Hi John I am hoping that you can help me with the second part of this question. I do not understand how they have calculated the 10, 7 and 1 degrees of freedom for those three models. I understand that the first model has 4 x 3 = 12 degrees of freedom because there are 4 groups for location and three groups for age. I have watched your review of the paper on youtube and you don't seem to explain it. Would appreciate your help Peter
the YouTube video is just an overview - detailed solutions are included in our ASET (ActEd's Solutions with Exam Technique). 1 stands for a single parameter. Age is a factor with 3 categories - so it will have 3 parameters (one for each category). Location is a factor with 4 categories - so it will have 4 parameters (one for each category). However when you add another covariate we lose a parameter so age + location = 3 + 4 - 1 = 6 parameters. When we have a * term we multiply the parameters, so age*location = 3*4 = 12 parameters. No need to calculate degrees of freedom as the difference in the degrees of freedom will be the same as the difference in the parameters. Which is all we need to carry out the test.

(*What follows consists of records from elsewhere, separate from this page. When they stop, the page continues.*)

-- pv_equiv track=rewrite | github.com/lisaterumi/multiconer-help | AnaliseCorpus/AbreCorpus.py | getSentencesOnly
-- ===== SOURCE A (Python) =====
-- def getSentencesOnly(dados):
--     newDados = []
--     for sent in dados:
--         try:
--             newDados.append(list(list(zip(*sent))[0]))
--         except:
--             pass
--     return newDados
-- ===== SOURCE B (Python) =====
-- def getSentencesOnly(dados):
--     # Recursive back-to-front construction: build the result for the tail
--     # first, then prepend this sentence's first column (extracted by index),
--     # skipping empty sentences (A skips them via the IndexError from zip).
--     if not dados:
--         return []
--     rest = getSentencesOnly(dados[1:])
--     sent = dados[0]
--     if not sent:
--         return rest
--     col = []
--     for i in range(len(sent)):
--         col.append(sent[i][0])
--     return [col] + rest
-- ===== Notes on version B (the rewrite author's own statement) =====
-- stated objective: alternative
-- what changed: Replaces A's forward accumulator loop with try/except zip-transpose by structural recursion that builds the output back-to-front, extracting each first column by index iteration instead of transposing.
import Mathlib
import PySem

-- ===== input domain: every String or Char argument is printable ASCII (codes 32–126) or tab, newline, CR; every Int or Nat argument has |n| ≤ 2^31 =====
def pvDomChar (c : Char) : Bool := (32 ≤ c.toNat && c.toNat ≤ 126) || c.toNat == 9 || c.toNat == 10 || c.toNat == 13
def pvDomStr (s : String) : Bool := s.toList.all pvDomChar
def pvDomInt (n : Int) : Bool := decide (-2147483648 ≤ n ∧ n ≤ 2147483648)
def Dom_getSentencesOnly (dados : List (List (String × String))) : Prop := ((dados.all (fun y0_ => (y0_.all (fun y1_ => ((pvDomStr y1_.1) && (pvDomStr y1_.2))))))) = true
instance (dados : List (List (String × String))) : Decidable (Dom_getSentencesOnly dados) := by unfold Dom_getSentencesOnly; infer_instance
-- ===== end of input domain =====

-- B replaces A's try/except zip-transpose accumulator loop by back-to-front structural recursion with indexed column extraction (alternative decomposition, same cost).


-- ===== PORT A =====
-- loop over dados with accumulator newDados; zip(*sent)[0] raises IndexError
-- exactly when sent is empty (then 'except: pass' skips the append),
-- otherwise it is the list of first components.
def getSentencesOnly (dados : List (List (String × String))) : List (List String) :=
  dados.foldl
    (fun newDados sent =>
      if sent.isEmpty then newDados
      else newDados ++ [sent.map Prod.fst])
    []

-- ===== PORT B =====
-- 'for i in range(len(sent)): col.append(sent[i][0])'
def pvFirstCol (sent : List (String × String)) : List String :=
  (List.range sent.length).foldl (fun col i => col ++ [(sent.getD i ("", "")).1]) []

-- structural recursion building the result back-to-front, as in Source B
def getSentencesOnly_alt (dados : List (List (String × String))) : List (List String) :=
  match dados with
  | [] => []
  | sent :: tl =>
    let rest := getSentencesOnly_alt tl
    if sent.isEmpty then rest else pvFirstCol sent :: rest

-- ===== PRECONDITION & SPEC =====
def Spec_getSentencesOnly (dados : List (List (String × String))) (out : List (List String)) : Prop := out = getSentencesOnly_alt dados
instance (dados : List (List (String × String))) (out : List (List String)) : Decidable (Spec_getSentencesOnly dados out) := by unfold Spec_getSentencesOnly; infer_instance

-- ===== CLAIM (what is proved, stated in full; the proofs are below) =====
def Claim_equal_getSentencesOnly : Prop := ∀ (dados : List (List (String × String))), Dom_getSentencesOnly dados → Spec_getSentencesOnly dados (getSentencesOnly dados)

-- ===== LEMMAS AND PROOFS =====

theorem foldl_range_append {α : Type} (f : Nat → α) (n : Nat) (acc : List α) :
    (List.range n).foldl (fun col i => col ++ [f i]) acc = acc ++ (List.range n).map f := by
  induction n generalizing acc with
  | zero => simp
  | succ m ih => simp [List.range_succ, ih]

theorem range_map_getD (l : List (String × String)) :
    (List.range l.length).map (fun i => (l.getD i ("", "")).1) = l.map Prod.fst := by
  induction l with
  | nil => simp
  | cons a t ih =>
    simp only [List.length_cons, List.range_succ_eq_map, List.map_cons, List.map_map,
      Function.comp_def, List.getD_cons_succ, List.getD_cons_zero]
    rw [ih]

theorem pvFirstCol_eq (sent : List (String × String)) :
    pvFirstCol sent = sent.map Prod.fst := by
  unfold pvFirstCol
  rw [foldl_range_append (fun i => (sent.getD i ("", "")).1) sent.length []]
  exact range_map_getD sent

theorem getSentencesOnly_foldl (dados : List (List (String × String))) (acc : List (List String)) :
    dados.foldl
      (fun newDados sent =>
        if sent.isEmpty then newDados
        else newDados ++ [sent.map Prod.fst]) acc
    = acc ++ getSentencesOnly_alt dados := by
  induction dados generalizing acc with
  | nil => simp [getSentencesOnly_alt]
  | cons s t ih =>
    simp only [List.foldl_cons, getSentencesOnly_alt]
    by_cases h : s.isEmpty
    · rw [if_pos h, if_pos h, ih]
    · rw [if_neg h, if_neg h, ih]
      simp [pvFirstCol_eq]

-- ===== VERDICT (by name: the statement is the Claim_ definition above) =====
theorem getSentencesOnly_spec : Claim_equal_getSentencesOnly := by
  intro dados _
  show getSentencesOnly dados = getSentencesOnly_alt dados
  unfold getSentencesOnly
  simpa using getSentencesOnly_foldl dados []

Hi John, Just on this question - in the Subject Notes, when going through an example similar to this question, it mentions that the total number of degrees of freedom for the Null model (Model "1") is the "total number of non-empty cells, less one". (Referring to Page 39 of Chapter 10). Here, wouldn't the DF for Model "1" then be 12-1=11? I understand that it won't affect the results but I'm just a bit confused. Thanks!
I worked with parameters - the degrees of freedom for each model will simply be cells - parameters. So they will be: 1 = 11 age = 9 age + location = 6 age * location = 0 This will give us the same degrees of freedom for the tests as before of 2, 3 and 6.
Thanks for clearing that up John. The Examiner's Report says that the degrees of freedom are 12, 10, 7 and 1.